Sunday, April 04, 2021

Or Try "Yes, We Can"

Donald Trump and Dr. Jill Biden have something- other than neither being over 6'0"- in common.

"I love the poorly educated," declared Trump after winning the GOP primary in Nevada in 2016.  He continued to roll up big numbers among lesser-educated voters despite- or perhaps because- he declared his patronizing attitude toward them.

Even more famously, Trump once boasted "I could stand in the middle of Fifth Avenue and shoot somebody and I wouldn’t lose voters." thereby assuring his people that he realized they are idiots.

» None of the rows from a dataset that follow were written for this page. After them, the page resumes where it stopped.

-- pv_equiv track=rewrite | github.com/mohamadsajjadi/Python-for-Progress- | Basics/tamrin dorei/tamrin dorei 2.py | simple_calculations
-- ===== SOURCE A (Python) =====
-- def simple_calculations(ls):
--     sum = 0
--     for i in range(0, len(ls), 2):
--         sum += ls[i]
--     sum_2 = 0
--     for j in range(1, len(ls), 2):
--         sum_2 += ls[j]
--     result = sum - sum_2
--     return result
-- ===== SOURCE B (Python) =====
-- def simple_calculations(ls):
--     result = 0
--     for i, x in enumerate(ls):
--         if i % 2 == 0:
--             result += x
--         else:
--             result -= x
--     return result
-- ===== Notes on version B (the rewrite author's own statement) =====
-- stated objective: simpler
-- what changed: Replaces A's two separate parity-strided index loops (even-index sum and odd-index sum, subtracted at the end) by a single enumerate pass maintaining one running signed total that adds at even positions and subtracts at odd positions.
import Mathlib
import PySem

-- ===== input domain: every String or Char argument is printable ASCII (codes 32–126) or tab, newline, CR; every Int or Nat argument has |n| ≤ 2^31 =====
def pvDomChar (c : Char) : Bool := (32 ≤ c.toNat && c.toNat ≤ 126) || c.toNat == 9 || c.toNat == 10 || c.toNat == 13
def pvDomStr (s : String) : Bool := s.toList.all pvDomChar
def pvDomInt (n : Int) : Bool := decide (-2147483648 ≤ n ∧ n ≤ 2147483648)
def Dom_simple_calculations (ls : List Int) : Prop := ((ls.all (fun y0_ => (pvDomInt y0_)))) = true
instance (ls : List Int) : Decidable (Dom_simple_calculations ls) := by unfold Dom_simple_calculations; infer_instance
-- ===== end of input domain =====

-- B replaces A's two parity-strided index loops by one enumerate pass with a single signed accumulator (objective: simpler).


-- ===== PORT A =====
def simple_calculations (ls : List Int) : Int :=
  let sum := (PySem.List.pyRange 0 ls.length 2).foldl
    (fun acc i => acc + PySem.List.pyGetD ls i 0) 0
  let sum_2 := (PySem.List.pyRange 1 ls.length 2).foldl
    (fun acc j => acc + PySem.List.pyGetD ls j 0) 0
  let result := sum - sum_2
  result

-- ===== PORT B =====
-- 'i % 2' with the positive divisor 2: Python's mod and Lean's Int.emod coincide, so '%' is exact here.
def simple_calculations_alt (ls : List Int) : Int :=
  (PySem.List.enumerate ls 0).foldl
    (fun result p => if p.1 % 2 = 0 then result + p.2 else result - p.2) 0

-- ===== PRECONDITION & SPEC =====
def Spec_simple_calculations (ls : List Int) (out : Int) : Prop := out = simple_calculations_alt ls
instance (ls : List Int) (out : Int) : Decidable (Spec_simple_calculations ls out) := by unfold Spec_simple_calculations; infer_instance

-- ===== CLAIM (what is proved, stated in full; the proofs are below) =====
def Claim_equal_simple_calculations : Prop := ∀ (ls : List Int), Dom_simple_calculations ls → Spec_simple_calculations ls (simple_calculations ls)

-- ===== LEMMAS AND PROOFS =====

-- alternating sum, the common reference value
def pvAlt : List Int → Int
  | [] => 0
  | a :: l => a - pvAlt l

-- even-index sum and odd-index sum of A, in map-sum form
def pvE (ls : List Int) : Int :=
  ((PySem.List.pyRange 0 ls.length 2).map (fun i => PySem.List.pyGetD ls i 0)).sum
def pvO (ls : List Int) : Int :=
  ((PySem.List.pyRange 1 ls.length 2).map (fun j => PySem.List.pyGetD ls j 0)).sum

theorem pvA_eq (ls : List Int) : simple_calculations ls = pvE ls - pvO ls := by
  simp [simple_calculations, pvE, pvO, PySem.List.foldl_add]

theorem pv_sum_shift (f g : Nat → Int) (m : Nat) (hf : ∀ k, f (k + 1) = g k) :
    ((List.range (m + 1)).map f).sum = f 0 + ((List.range m).map g).sum := by
  simp [List.range_succ_eq_map, List.map_map, Function.comp_def, hf]

theorem pv_getD_cons_two (a : Int) (l : List Int) (k : Nat) :
    (a :: l).getD (2 * k + 2) 0 = l.getD (2 * k + 1) 0 := by
  show (a :: l).getD (2 * k + 1 + 1) 0 = l.getD (2 * k + 1) 0
  simp

theorem pvE_cons (a : Int) (l : List Int) : pvE (a :: l) = a + pvO l := by
  rw [pvE, pvO, PySem.List.pyRange_of_pos _ _ (by norm_num : (0:Int) < 2),
      PySem.List.pyRange_of_pos _ _ (by norm_num : (0:Int) < 2), List.map_map, List.map_map]
  have hc1 : (if (0:Int) < (((a :: l).length : Int)) then
      (((((a :: l).length : Int)) - 0 + 2 - 1) / 2).toNat else 0) = l.length / 2 + 1 := by
    simp; omega
  have hc2 : (if (1:Int) < ((l.length : Int)) then
      ((((l.length : Int)) - 1 + 2 - 1) / 2).toNat else 0) = l.length / 2 := by
    split <;> omega
  rw [hc1, hc2, pv_sum_shift _ (fun k => PySem.List.pyGetD l ((1:Int) + 2 * (k : Nat)) 0)]
  · congr 1
    simp [PySem.List.pyGetD_zero_cons]
  · intro k
    show PySem.List.pyGetD (a :: l) ((0:Int) + 2 * ((k + 1 : Nat) : Int)) 0 = _
    rw [show ((0:Int) + 2 * ((k + 1 : Nat) : Int)) = ((2 * k + 2 : Nat) : Int) by push_cast; ring,
        show ((1:Int) + 2 * ((k : Nat) : Int)) = ((2 * k + 1 : Nat) : Int) by push_cast; ring,
        PySem.List.pyGetD_natCast, PySem.List.pyGetD_natCast, pv_getD_cons_two]

theorem pvO_cons (a : Int) (l : List Int) : pvO (a :: l) = pvE l := by
  rw [pvO, pvE, PySem.List.pyRange_of_pos _ _ (by norm_num : (0:Int) < 2),
      PySem.List.pyRange_of_pos _ _ (by norm_num : (0:Int) < 2), List.map_map, List.map_map]
  have hc1 : (if (1:Int) < (((a :: l).length : Int)) then
      (((((a :: l).length : Int)) - 1 + 2 - 1) / 2).toNat else 0) = (l.length + 1) / 2 := by
    simp
    by_cases h : 0 < l.length <;> simp [h] <;> omega
  have hc2 : (if (0:Int) < ((l.length : Int)) then
      ((((l.length : Int)) - 0 + 2 - 1) / 2).toNat else 0) = (l.length + 1) / 2 := by
    by_cases h : 0 < l.length <;> simp [h] <;> omega
  rw [hc1, hc2]
  congr 1
  apply List.map_congr_left
  intro k _
  show PySem.List.pyGetD (a :: l) ((1:Int) + 2 * (k : Int)) 0
      = PySem.List.pyGetD l ((0:Int) + 2 * (k : Int)) 0
  rw [show ((1:Int) + 2 * (k : Int)) = ((2 * k + 1 : Nat) : Int) by push_cast; ring,
      show ((0:Int) + 2 * (k : Int)) = ((2 * k : Nat) : Int) by push_cast; ring,
      PySem.List.pyGetD_natCast, PySem.List.pyGetD_natCast, List.getD_cons_succ]

theorem pvA_alt (ls : List Int) : pvE ls - pvO ls = pvAlt ls := by
  induction ls with
  | nil => simp [pvE, pvO, pvAlt, PySem.List.pyRange_of_pos 0 0 (by norm_num : (0:Int) < 2),
      PySem.List.pyRange_of_pos 1 0 (by norm_num : (0:Int) < 2)]
  | cons a l ih =>
      rw [pvE_cons, pvO_cons, pvAlt]
      omega

theorem pvB_loop (ls : List Int) (s t : Int) :
    (PySem.List.enumerate ls s).foldl
      (fun result p => if p.1 % 2 = 0 then result + p.2 else result - p.2) t
      = t + (if s % 2 = 0 then pvAlt ls else - pvAlt ls) := by
  induction ls generalizing s t with
  | nil => simp [PySem.List.enumerate, pvAlt]
  | cons a l ih =>
      rw [PySem.List.enumerate_cons, List.foldl_cons, ih]
      by_cases hp : s % 2 = 0
      · have h1 : (s + 1) % 2 ≠ 0 := by omega
        simp [pvAlt, hp, h1]; ring
      · have h1 : (s + 1) % 2 = 0 := by omega
        simp [pvAlt, hp, h1]; ring

-- ===== VERDICT (by name: the statement is the Claim_ definition above) =====
theorem simple_calculations_spec : Claim_equal_simple_calculations := by
  intro ls _
  show simple_calculations ls = simple_calculations_alt ls
  rw [pvA_eq, pvA_alt, simple_calculations_alt, pvB_loop]
  norm_num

Although Trump was the king of stupid utterances, the practice is bipartisan. On Wednesday, Jill Biden spoke at a gathering of farmworkers in California to celebrate Cesar Chavez Day, so named for the late, great labor activist. As reported

While delivering remarks to the socially distanced crowd, Biden first noted that Chávez “understood that no matter the obstacles, when people come together united in a cause, anything is possible.

“Yes we can. Sí se puede,” she continued.

Later, while closing her speech, Biden said enthusiastically, “So say it with me, ‘Sí se pwaud-way,’ the future is ours. Thank you.”

She then waved as she walked away from the microphone, being met with light applause as she and Newsom began to depart the stage.

“Sí se puede,” which roughly translates to “Yes we can,” was popularized by Chávez and his United Farm Workers, which used the phrase as a motto in the 1970s.

It's not as if the expression lay dormant since the 1970s. Barack Obama revived it in his first presidential campaign, when

“Yes we can” defined his most famous 2008 speeches in New Hampshire and in Chicago’s Grant Park, and was chanted at political rallies nationwide. It appeared on campaign posters and inspired a song and celebrity-packed music video by artist

As Obama  understood and Biden doesn't: when engaging in cultural appropriating: pronounce the phrase correctly. Nonetheless, the White House probably was helped, however marginally, by invocation of the saying by the First Lady. As Donald Trump (and, to a lesser extent, countless other politicians) demonstrated, most people love being pandered to.  It encourages a feeling of familiarity and the (inaccurate) notion that the public figure cares enough about them to pander.

There is a downside to Mrs. Biden's reprehensible mangling of a simple phrase, however. There will come a time when the right will question the insistence of the First Lady or her fans in using the prefix "Dr." in a context outside of education policy. As when this previously occurred, her supporters will howl in protest.

The use of the prefix "Dr.", inferring superiority, is meant to imply a higher degree of education  and understanding.  And so it does- in that field. At most other times, "the First Lady" or"Mrs. Biden" (or "Jill," if familiarity is warranted) will do just fine. Sí, podemos hacer eso.